Evaluating Non-aligned Musical Score Transcriptions with MV2H
This work addresses a specific bottleneck in music transcription evaluation for researchers and developers, but it is incremental as it extends an existing metric rather than proposing a new paradigm.
The paper tackled the problem of evaluating musical score transcriptions that lack time alignment with the input, by introducing an automatic alignment method based on dynamic time warp to enable the use of the MV2H metric for such non-aligned cases, which also allows leveraging widely available non-aligned scores as ground truth.

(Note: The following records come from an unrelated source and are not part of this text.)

lemma fd1_shape (l : List String) : ∀ a b, fd1 l = some (a, b) → ∃ x, l = a ++ x :: b := by
  induction l with
  | nil => intro a b h; simp [fd1] at h
  | cons x t ih =>
    intro a b h
    by_cases hx : PySem.Str.strip x == "---"
    · simp [fd1, hx] at h; exact ⟨x, by simp [h]⟩
    · simp only [fd1, hx, Bool.false_eq_true, if_false] at h
      cases hfd : fd1 t with
      | none => simp [hfd] at h
      | some p =>
        obtain ⟨a', b'⟩ := p
        simp [hfd] at h
        obtain ⟨y, hy⟩ := ih a' b' hfd
        exact ⟨y, by simp [← h.1, ← h.2, hy]⟩

lemma fd2_shape (l : List String) : ∀ a b, fd2 l = some (a, b) → ∃ x, l = a ++ x :: b := by
  induction l with
  | nil => intro a b h; simp [fd2] at h
  | cons x t ih =>
    intro a b h
    by_cases hx : PySem.Str.strip x == "---"
    · simp only [fd2, hx, if_true] at h
      cases hfd : fd1 t with
      | none => simp [hfd] at h
      | some p =>
        obtain ⟨a', b'⟩ := p
        simp [hfd] at h
        obtain ⟨y, hy⟩ := fd1_shape t a' b' hfd
        exact ⟨y, by simp [← h.1, ← h.2, hy]⟩
    · simp only [fd2, hx, Bool.false_eq_true, if_false] at h
      cases hfd : fd2 t with
      | none => simp [hfd] at h
      | some p =>
        obtain ⟨a', b'⟩ := p
        simp [hfd] at h
        obtain ⟨y, hy⟩ := ih a' b' hfd
        exact ⟨y, by simp [← h.1, ← h.2, hy]⟩

-- A's dash loop, one dash already seen, expressed through fd1
lemma findDashA_fd1 (l : List String) : ∀ i : Int,
    findDashA l i 1 = (match fd1 l with
      | none => -1
      | some (a, _) => i + a.length) := by
  induction l with
  | nil => intro i; simp [findDashA, fd1]
  | cons x t ih =>
    intro i
    by_cases hx : PySem.Str.strip x == "---"
    · simp [findDashA, fd1, hx]
    · simp only [findDashA, fd1, hx, Bool.false_eq_true, if_false, ih]
      cases hfd : fd1 t with
      | none => rfl
      | some p => obtain ⟨a, b⟩ := p; simp; ring

-- A's dash loop from the zero-dash state, expressed through fd2
lemma findDashA_fd2 (l : List String) : ∀ i : Int,
    findDashA l i 0 = (match fd2 l with
      | none => -1
      | some (a, _) => i + a.length) := by
  induction l with
  | nil => intro i; simp [findDashA, fd2]
  | cons x t ih =>
    intro i
    by_cases hx : PySem.Str.strip x == "---"
    · simp only [findDashA, fd2, hx, if_true]
      rw [show findDashA t (i + 1) (0 + 1) = findDashA t (i + 1) 1 from rfl,
        findDashA_fd1]
      cases hfd : fd1 t with
      | none => rfl
      | some p => obtain ⟨a, b⟩ := p; simp; ring
    · simp only [findDashA, fd2, hx, Bool.false_eq_true, if_false, ih]
      cases hfd : fd2 t with
      | none => rfl
      | some p => obtain ⟨a, b⟩ := p; simp; ring

-- B's forward pass once the tail has started: everything is appended to the tail
lemma fwd_tail (l : List String) : ∀ (stack t : List String) (d : Int), 2 ≤ d →
    ∃ d', l.foldl fwdStep (stack, d, some t) = (stack, d', some (t ++ l)) ∧ 2 ≤ d' := by
  induction l with
  | nil => intro stack t d hd; exact ⟨d, by simp, hd⟩
  | cons x r ih =>
    intro stack t d hd
    by_cases hx : PySem.Str.strip x == "---"
    · have h2 : ((d + 1 : Int) == 2) = false := by simp; omega
      obtain ⟨d', h, hd'⟩ := ih stack (t ++ [x]) (d + 1) (by omega)
      exact ⟨d', by simp [fwdStep, hx, h2, h], hd'⟩
    · obtain ⟨d', h, hd'⟩ := ih stack (t ++ [x]) d hd
      exact ⟨d', by simp [fwdStep, hx, h], hd'⟩
-- pv_equiv track=rewrite | github.com/giob22/neural_network_python | main.py | number_params
-- ===== SOURCE A (Python) =====
-- def number_params(input_size, individuo, output_size):
--     """
--     @brief Calcola il numero totale di parametri (pesi + bias) di un'architettura.
--
--     @param input_size (int) Numero di feature in input.
--     @param individuo (list[tuple[int, any]]) Cromosoma: lista di (n_neuroni, funzione) per ogni hidden layer.
--     @param output_size (int) Numero di neuroni nel layer di output.
--     @return (int) Totale pesi + bias di tutta la rete.
--     """
--     params = 0
--     prev = input_size
--     for neuroni, _ in individuo:
--         params += neuroni * prev + neuroni
--         prev = neuroni
--     params += output_size * prev + output_size
--     return params
-- ===== SOURCE B (Python) =====
-- def number_params(input_size, individuo, output_size):
--     # Recursive decomposition: a network is its first layer (contributing
--     # n * (input_size + 1) parameters, weights + bias factored together)
--     # followed by the remaining network whose input width is n.
--     if not individuo:
--         return output_size * (input_size + 1)
--     n = individuo[0][0]
--     return n * (input_size + 1) + number_params(n, individuo[1:], output_size)
-- ===== Notes on version B (the rewrite author's own statement) =====
-- stated objective: alternative
-- what changed: Replaces A's iterative loop with a threaded prev/params accumulator pair and a special-cased trailing output term by a structural recursion on the layer list: the base case handles the output layer directly and each step contributes a single factored n*(input+1) term, recursing with the new input width.
import Mathlib
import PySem

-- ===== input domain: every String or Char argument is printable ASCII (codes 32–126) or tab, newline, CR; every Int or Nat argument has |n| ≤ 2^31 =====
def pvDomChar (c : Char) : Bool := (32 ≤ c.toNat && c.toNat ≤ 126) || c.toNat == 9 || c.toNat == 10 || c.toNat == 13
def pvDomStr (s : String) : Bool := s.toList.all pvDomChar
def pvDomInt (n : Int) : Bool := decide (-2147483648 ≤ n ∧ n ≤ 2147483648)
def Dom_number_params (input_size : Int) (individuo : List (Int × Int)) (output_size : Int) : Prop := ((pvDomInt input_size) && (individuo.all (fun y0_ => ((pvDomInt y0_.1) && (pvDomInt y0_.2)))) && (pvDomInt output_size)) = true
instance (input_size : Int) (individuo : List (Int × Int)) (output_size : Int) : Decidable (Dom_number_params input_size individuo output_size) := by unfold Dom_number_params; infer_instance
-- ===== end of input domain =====

-- B replaces A's accumulator loop + trailing output term by structural recursion on the layer list (alternative decomposition; return value only).
-- ===== PORT A =====
-- literal transliteration of A: fold threading (params, prev), then the output-layer term
def number_params (input_size : Int) (individuo : List (Int × Int)) (output_size : Int) : Int :=
  let st := individuo.foldl (fun (pp : Int × Int) nf =>
    (pp.1 + nf.1 * pp.2 + nf.1, nf.1)) (0, input_size)
  st.1 + output_size * st.2 + output_size

-- ===== PORT B =====
-- B: structural recursion; base case = output layer, step = factored n*(input+1) term
def number_params_alt (input_size : Int) (individuo : List (Int × Int)) (output_size : Int) : Int :=
  match individuo with
  | [] => output_size * (input_size + 1)
  | nf :: rest => nf.1 * (input_size + 1) + number_params_alt nf.1 rest output_size

-- ===== PRECONDITION & SPEC =====
def Spec_number_params (input_size : Int) (individuo : List (Int × Int)) (output_size : Int) (out : Int) : Prop := out = number_params_alt input_size individuo output_size
instance (input_size : Int) (individuo : List (Int × Int)) (output_size : Int) (out : Int) : Decidable (Spec_number_params input_size individuo output_size out) := by unfold Spec_number_params; infer_instance

-- ===== CLAIM =====
def Claim_equal_number_params : Prop := ∀ (input_size : Int) (individuo : List (Int × Int)) (output_size : Int), Dom_number_params input_size individuo output_size → Spec_number_params input_size individuo output_size (number_params input_size individuo output_size)

-- ===== LEMMAS AND PROOFS =====
lemma np_general (individuo : List (Int × Int)) :
    ∀ (p inp outp : Int),
      (let st := individuo.foldl (fun (pp : Int × Int) nf =>
        (pp.1 + nf.1 * pp.2 + nf.1, nf.1)) (p, inp)
       st.1 + outp * st.2 + outp)
      = p + number_params_alt inp individuo outp := by
  induction individuo with
  | nil => intro p inp outp; simp [number_params_alt]; ring
  | cons h t ih =>
      intro p inp outp
      simp only [List.foldl, number_params_alt]
      rw [ih (p + h.1 * inp + h.1) h.1 outp]
      ring

-- ===== VERDICT =====
theorem number_params_spec : Claim_equal_number_params := by
  intro inp ind outp _
  unfold Spec_number_params number_params
  have := np_general ind 0 inp outp
  simpa using this
-- pv_equiv track=rewrite | github.com/shahrooz1997/LEGOstore | source/ABD_Client.py | get_final_value
-- ===== SOURCE A (Python) =====
-- def get_final_value(values):
--     max_time = "0"
--     result = None
--     for data in values:
--         if data[0] != "OK":
--              continue
--         temp_result = data[1]
--         temp_time = data[2]
--         if temp_time > max_time:
--             result = temp_result
--             max_time = temp_time
--
--     return (result, max_time)
-- ===== SOURCE B (Python) =====
-- def get_final_value(values):
--     candidates = [(d[1], d[2]) for d in values if d[0] == "OK"]
--     if not candidates:
--         return (None, "0")
--     best = max(candidates, key=lambda vt: vt[1])
--     if best[1] > "0":
--         return (best[0], best[1])
--     return (None, "0")
-- ===== Notes on version B (the rewrite author's own statement) =====
-- stated objective: idiomatic
-- what changed: Replaced the single stateful sentinel loop by a filter-candidates pass followed by max(..., key=timestamp) and a final baseline check, preserving string comparison and first-on-ties.
import Mathlib
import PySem

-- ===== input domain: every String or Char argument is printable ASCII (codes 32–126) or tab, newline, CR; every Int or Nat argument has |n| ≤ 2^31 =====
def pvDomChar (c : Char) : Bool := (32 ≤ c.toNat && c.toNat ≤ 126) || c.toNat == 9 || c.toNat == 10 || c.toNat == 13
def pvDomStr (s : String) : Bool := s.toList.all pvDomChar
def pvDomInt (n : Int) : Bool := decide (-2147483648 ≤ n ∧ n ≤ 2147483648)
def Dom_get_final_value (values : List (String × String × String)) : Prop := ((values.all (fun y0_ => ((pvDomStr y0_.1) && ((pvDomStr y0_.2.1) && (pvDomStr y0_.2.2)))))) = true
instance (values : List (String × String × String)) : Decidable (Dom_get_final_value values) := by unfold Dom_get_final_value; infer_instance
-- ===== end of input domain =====

-- B is a filter-candidates-then-max-by-key decomposition of A's single stateful loop (idiomatic; same cost).

-- ===== PORT A =====
-- literal transliteration of A's loop: state (result, max_time), skip on data[0] != "OK", update on strict >
def get_final_value (values : List (String × String × String)) : Option String × String :=
  values.foldl
    (fun st data =>
      if data.1 ≠ "OK" then st
      else if st.2 < data.2.2 then (some data.2.1, data.2.2) else st)
    (none, "0")

-- ===== PORT B =====
-- max(candidates, key=vt[1]): keeps the first element on ties (replace only on strictly greater key)
def pyMaxByT (h : String × String) (t : List (String × String)) : String × String :=
  t.foldl (fun b x => if b.2 < x.2 then x else b) h

def get_final_value_alt (values : List (String × String × String)) : Option String × String :=
  let candidates := (values.filter (fun d => d.1 == "OK")).map (fun d => (d.2.1, d.2.2))
  match candidates with
  | [] => (none, "0")
  | c :: rest =>
    let best := pyMaxByT c rest
    if "0" < best.2 then (some best.1, best.2) else (none, "0")

-- ===== PRECONDITION & SPEC =====
def Spec_get_final_value (values : List (String × String × String)) (out : Option String × String) : Prop := out = get_final_value_alt values
instance (values : List (String × String × String)) (out : Option String × String) : Decidable (Spec_get_final_value values out) := by unfold Spec_get_final_value; infer_instance

-- ===== CLAIM (what is proved, stated in full; the proofs are below) =====
def Claim_equal_get_final_value : Prop := ∀ (values : List (String × String × String)), Dom_get_final_value values → Spec_get_final_value values (get_final_value values)

-- ===== LEMMAS AND PROOFS =====

-- A's step restricted to the candidate list
def pvStepC (st : Option String × String) (c : String × String) : Option String × String :=
  if st.2 < c.2 then (some c.1, c.2) else st

-- the common normal form both programs compute
def pvCore (cs : List (String × String)) : Option String × String :=
  match cs with
  | [] => (none, "0")
  | c :: rest =>
    if "0" < (pyMaxByT c rest).2 then (some (pyMaxByT c rest).1, (pyMaxByT c rest).2)
    else (none, "0")

theorem pyMaxByT_cons (h c : String × String) (t : List (String × String)) :
    pyMaxByT h (c :: t) = pyMaxByT (if h.2 < c.2 then c else h) t := rfl

theorem pvA_filter (values : List (String × String × String)) (st : Option String × String) :
    values.foldl
      (fun st data =>
        if data.1 ≠ "OK" then st
        else if st.2 < data.2.2 then (some data.2.1, data.2.2) else st) st
    = ((values.filter (fun d => d.1 == "OK")).map (fun d => (d.2.1, d.2.2))).foldl pvStepC st := by
  induction values generalizing st with
  | nil => rfl
  | cons d tl ih =>
    by_cases h : d.1 = "OK"
    · simp only [List.foldl_cons, List.filter_cons, h]
      exact ih _
    · have hb : (d.1 == "OK") = false := by simp [h]
      simp only [List.foldl_cons, List.filter_cons, hb, Bool.false_eq_true, if_false, ne_eq, h,
        not_false_eq_true, if_true]
      exact ih st

theorem pvM (cs : List (String × String)) (h : String × String) :
    cs.foldl pvStepC (some h.1, h.2) = (some (pyMaxByT h cs).1, (pyMaxByT h cs).2) := by
  induction cs generalizing h with
  | nil => rfl
  | cons c tl ih =>
    rw [List.foldl_cons, pyMaxByT_cons]
    by_cases hc : h.2 < c.2
    · have hs : pvStepC (some h.1, h.2) c = (some c.1, c.2) := by
        simp only [pvStepC, hc, if_true]
      rw [hs, if_pos hc]
      exact ih c
    · have hs : pvStepC (some h.1, h.2) c = (some h.1, h.2) := by
        simp only [pvStepC, hc, if_false]
      rw [hs, if_neg hc]
      exact ih h

theorem pvMono (cs : List (String × String)) (h : String × String) :
    h.2 ≤ (pyMaxByT h cs).2 := by
  induction cs generalizing h with
  | nil => exact le_refl _
  | cons c tl ih =>
    rw [pyMaxByT_cons]
    by_cases hc : h.2 < c.2
    · rw [if_pos hc]; exact le_trans (le_of_lt hc) (ih c)
    · rw [if_neg hc]; exact ih h

theorem pvP (cs : List (String × String)) (h1 h2 : String × String)
    (hyp : h1 = h2 ∨ (h1.2 ≤ "0" ∧ h2.2 ≤ "0")) :
    pyMaxByT h1 cs = pyMaxByT h2 cs ∨
      ((pyMaxByT h1 cs).2 ≤ "0" ∧ (pyMaxByT h2 cs).2 ≤ "0") := by
  induction cs generalizing h1 h2 with
  | nil =>
    rcases hyp with h | h
    · exact Or.inl (by rw [h])
    · exact Or.inr h
  | cons c tl ih =>
    rw [pyMaxByT_cons, pyMaxByT_cons]
    rcases hyp with h | ⟨hle1, hle2⟩
    · subst h; exact ih _ _ (Or.inl rfl)
    · by_cases hc : "0" < c.2
      · have e1 : h1.2 < c.2 := lt_of_le_of_lt hle1 hc
        have e2 : h2.2 < c.2 := lt_of_le_of_lt hle2 hc
        rw [if_pos e1, if_pos e2]
        exact ih _ _ (Or.inl rfl)
      · have hc' : c.2 ≤ "0" := le_of_not_gt hc
        refine ih _ _ (Or.inr ⟨?_, ?_⟩) <;> split <;> assumption

theorem pvN (cs : List (String × String)) :
    cs.foldl pvStepC (none, "0") = pvCore cs := by
  induction cs with
  | nil => rfl
  | cons c rest ih =>
    rw [List.foldl_cons]
    by_cases hc : ("0" : String) < c.2
    · have hs : pvStepC ((none : Option String), ("0" : String)) c = (some c.1, c.2) := by
        simp only [pvStepC, hc, if_true]
      have hb : ("0" : String) < (pyMaxByT c rest).2 := lt_of_lt_of_le hc (pvMono rest c)
      rw [hs, pvM rest c]
      simp only [pvCore, hb, if_true]
    · have hc' : c.2 ≤ "0" := le_of_not_gt hc
      have hs : pvStepC ((none : Option String), ("0" : String)) c = (none, "0") := by
        simp only [pvStepC, hc, if_false]
      rw [hs, ih]
      -- show pvCore rest = pvCore (c :: rest) given c.2 ≤ "0"
      cases rest with
      | nil => simp only [pvCore, pyMaxByT, List.foldl_nil, hc, if_false]
      | cons r rs =>
        simp only [pvCore, pyMaxByT_cons]
        by_cases hr : ("0" : String) < r.2
        · have : c.2 < r.2 := lt_of_le_of_lt hc' hr
          rw [if_pos this]
        · have hr' : r.2 ≤ "0" := le_of_not_gt hr
          have hcr : (if c.2 < r.2 then r else c).2 ≤ "0" := by split <;> assumption
          rcases pvP rs r (if c.2 < r.2 then r else c) (Or.inr ⟨hr', hcr⟩) with h | ⟨ha, hb⟩
          · rw [← h]
          · rw [if_neg (not_lt_of_ge ha), if_neg (not_lt_of_ge hb)]

-- ===== VERDICT (by name: the statement is the Claim_ definition above) =====
theorem get_final_value_spec : Claim_equal_get_final_value := by
  intro values _
  unfold Spec_get_final_value get_final_value get_final_value_alt
  rw [pvA_filter, pvN]
  cases h : (values.filter (fun d => d.1 == "OK")).map (fun d => (d.2.1, d.2.2)) <;>
    simp only [pvCore]
-- pv_equiv track=rewrite | github.com/fwang12345/nonogram-solver | solver.py | pattern_range
-- ===== SOURCE A (Python) =====
-- def pattern_range(size, rows, cols):
--     rows_range = []
--     cols_range = []
--     for row in rows:
--         l = len(row)
--         count = 0
--         lower = [0 for _ in range(l)]
--         for i in range(l):
--             lower[i] = count;
--             count += row[i] + 1
--         count = size
--         upper = [0 for _ in range(l)]
--         for i in range(l-1, -1, -1):
--             count -= row[i] + 1
--             upper[i] = count + 2;
--
--         rows_range.append([(lower[i], upper[i]) for i in range(l)])
--     for col in cols:
--         l = len(col)
--         count = 0
--         lower = [0 for _ in range(l)]
--         for i in range(l):
--             lower[i] = count;
--             count += col[i] + 1
--         count = size
--         upper = [0 for _ in range(l)]
--         for i in range(l-1, -1, -1):
--             count -= col[i] + 1
--             upper[i] = count + 2;
--
--         cols_range.append([(lower[i], upper[i]) for i in range(l)])
--     return rows_range, cols_range
-- ===== SOURCE B (Python) =====
-- def pattern_range(size, rows, cols):
--     def ranges(clue):
--         slack = size - sum(clue) - len(clue) + 2
--         out = []
--         pos = 0
--         for c in clue:
--             out.append((pos, pos + slack))
--             pos += c + 1
--         return out
--     return [ranges(r) for r in rows], [ranges(c) for c in cols]
-- ===== Notes on version B (the rewrite author's own statement) =====
-- stated objective: simpler
-- what changed: Replaces A's separate backward suffix-sum loop for upper bounds with the identity upper[i] = lower[i] + (size - sum(clue) - len(clue) + 2), emitting each (lower, upper) pair in a single forward pass per clue via one shared helper.
import Mathlib
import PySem

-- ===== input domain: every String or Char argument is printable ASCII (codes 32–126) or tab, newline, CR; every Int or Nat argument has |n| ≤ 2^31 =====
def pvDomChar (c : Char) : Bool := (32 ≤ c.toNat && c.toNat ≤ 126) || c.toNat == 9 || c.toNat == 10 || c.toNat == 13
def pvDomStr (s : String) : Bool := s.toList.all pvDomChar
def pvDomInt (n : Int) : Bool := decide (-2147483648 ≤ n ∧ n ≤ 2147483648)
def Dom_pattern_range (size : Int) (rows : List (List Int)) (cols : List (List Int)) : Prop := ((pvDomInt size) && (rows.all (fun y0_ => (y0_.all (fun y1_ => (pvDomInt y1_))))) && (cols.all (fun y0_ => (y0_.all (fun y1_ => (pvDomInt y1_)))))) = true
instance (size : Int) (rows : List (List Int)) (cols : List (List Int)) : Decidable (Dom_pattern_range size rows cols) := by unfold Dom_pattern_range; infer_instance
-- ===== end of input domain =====

-- B removes A's backward suffix-sum loop: upper[i] = lower[i] + (size - sum - len + 2), one forward pass per clue.


-- ===== PORT A =====
-- forward loop: lower[i] = count; count += row[i] + 1
def aLower : List Int → Int → List Int
  | [], _ => []
  | x :: xs, count => count :: aLower xs (count + (x + 1))

-- backward loop over i = l-1 .. 0: count -= row[i]+1; upper[i] = count + 2
-- (processed right-to-left; returns (upper list, final count))
def aUpper : List Int → Int → List Int × Int
  | [], count => ([], count)
  | x :: xs, count =>
      let r := aUpper xs count
      let c := r.2 - (x + 1)
      ((c + 2) :: r.1, c)

-- [(lower[i], upper[i]) for i in range(l)]
def aRowRange (size : Int) (row : List Int) : List (Int × Int) :=
  (aLower row 0).zip (aUpper row size).1

def pattern_range (size : Int) (rows : List (List Int)) (cols : List (List Int)) : (List (List (Int × Int))) × (List (List (Int × Int))) :=
  (rows.map (aRowRange size), cols.map (aRowRange size))

-- ===== PORT B =====
def bGo (slack : Int) : List Int → Int → List (Int × Int)
  | [], _ => []
  | c :: cs, pos => (pos, pos + slack) :: bGo slack cs (pos + (c + 1))

def bRanges (size : Int) (clue : List Int) : List (Int × Int) :=
  bGo (size - clue.sum - (clue.length : Int) + 2) clue 0

def pattern_range_alt (size : Int) (rows : List (List Int)) (cols : List (List Int)) : (List (List (Int × Int))) × (List (List (Int × Int))) :=
  (rows.map (bRanges size), cols.map (bRanges size))

-- ===== PRECONDITION & SPEC =====
def Spec_pattern_range (size : Int) (rows : List (List Int)) (cols : List (List Int)) (out : (List (List (Int × Int))) × (List (List (Int × Int)))) : Prop := out = pattern_range_alt size rows cols
instance (size : Int) (rows : List (List Int)) (cols : List (List Int)) (out : (List (List (Int × Int))) × (List (List (Int × Int)))) : Decidable (Spec_pattern_range size rows cols out) := by unfold Spec_pattern_range; infer_instance

-- ===== CLAIM (what is proved, stated in full; the proofs are below) =====
def Claim_equal_pattern_range : Prop := ∀ (size : Int) (rows : List (List Int)) (cols : List (List Int)), Dom_pattern_range size rows cols → Spec_pattern_range size rows cols (pattern_range size rows cols)

-- ===== LEMMAS AND PROOFS =====
lemma aUpper_snd (xs : List Int) (s : Int) :
    (aUpper xs s).2 = s - (xs.sum + (xs.length : Int)) := by
  induction xs with
  | nil => simp [aUpper]
  | cons x xs ih => simp [aUpper, ih]; ring

lemma zip_eq_bGo (xs : List Int) (s cnt : Int) :
    (aLower xs cnt).zip (aUpper xs s).1
      = bGo (s - xs.sum - (xs.length : Int) + 2 - cnt) xs cnt := by
  induction xs generalizing cnt with
  | nil => simp [aLower, aUpper, bGo]
  | cons x xs ih =>
    simp only [aLower, aUpper, bGo, List.zip_cons_cons, aUpper_snd, List.cons.injEq]
    refine ⟨?_, ?_⟩
    · simp only [List.sum_cons, List.length_cons, Prod.mk.injEq, true_and]
      push_cast; ring
    · rw [ih (cnt + (x + 1))]
      congr 1
      simp only [List.sum_cons, List.length_cons]
      push_cast; ring

lemma rowRange_eq (size : Int) (row : List Int) :
    aRowRange size row = bRanges size row := by
  unfold aRowRange bRanges
  rw [zip_eq_bGo]
  congr 1
  ring

-- ===== VERDICT (by name: the statement is the Claim_ definition above) =====
theorem pattern_range_spec : Claim_equal_pattern_range := by
  intro size rows cols _
  unfold Spec_pattern_range pattern_range pattern_range_alt
  simp [funext (rowRange_eq size)]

The original MV2H metric was designed to evaluate systems which transcribe from an input audio (or MIDI) piece to a complete musical score. However, it requires both the transcribed score and the ground truth score to be time-aligned with the input. Some recent work has begun to transcribe directly from an audio signal into a musical score, skipping the alignment step. This paper introduces an automatic alignment method based on dynamic time warp which allows for MV2H to be used to evaluate such non-aligned transcriptions. This has the additional benefit of allowing non-aligned musical scores---which are significantly more widely available than aligned ones---to be used as ground truth. The code for the improved MV2H, which now also includes a MusicXML parser, and allows for key and time signature changes, is available at www.github.com/apmcleod/MV2H.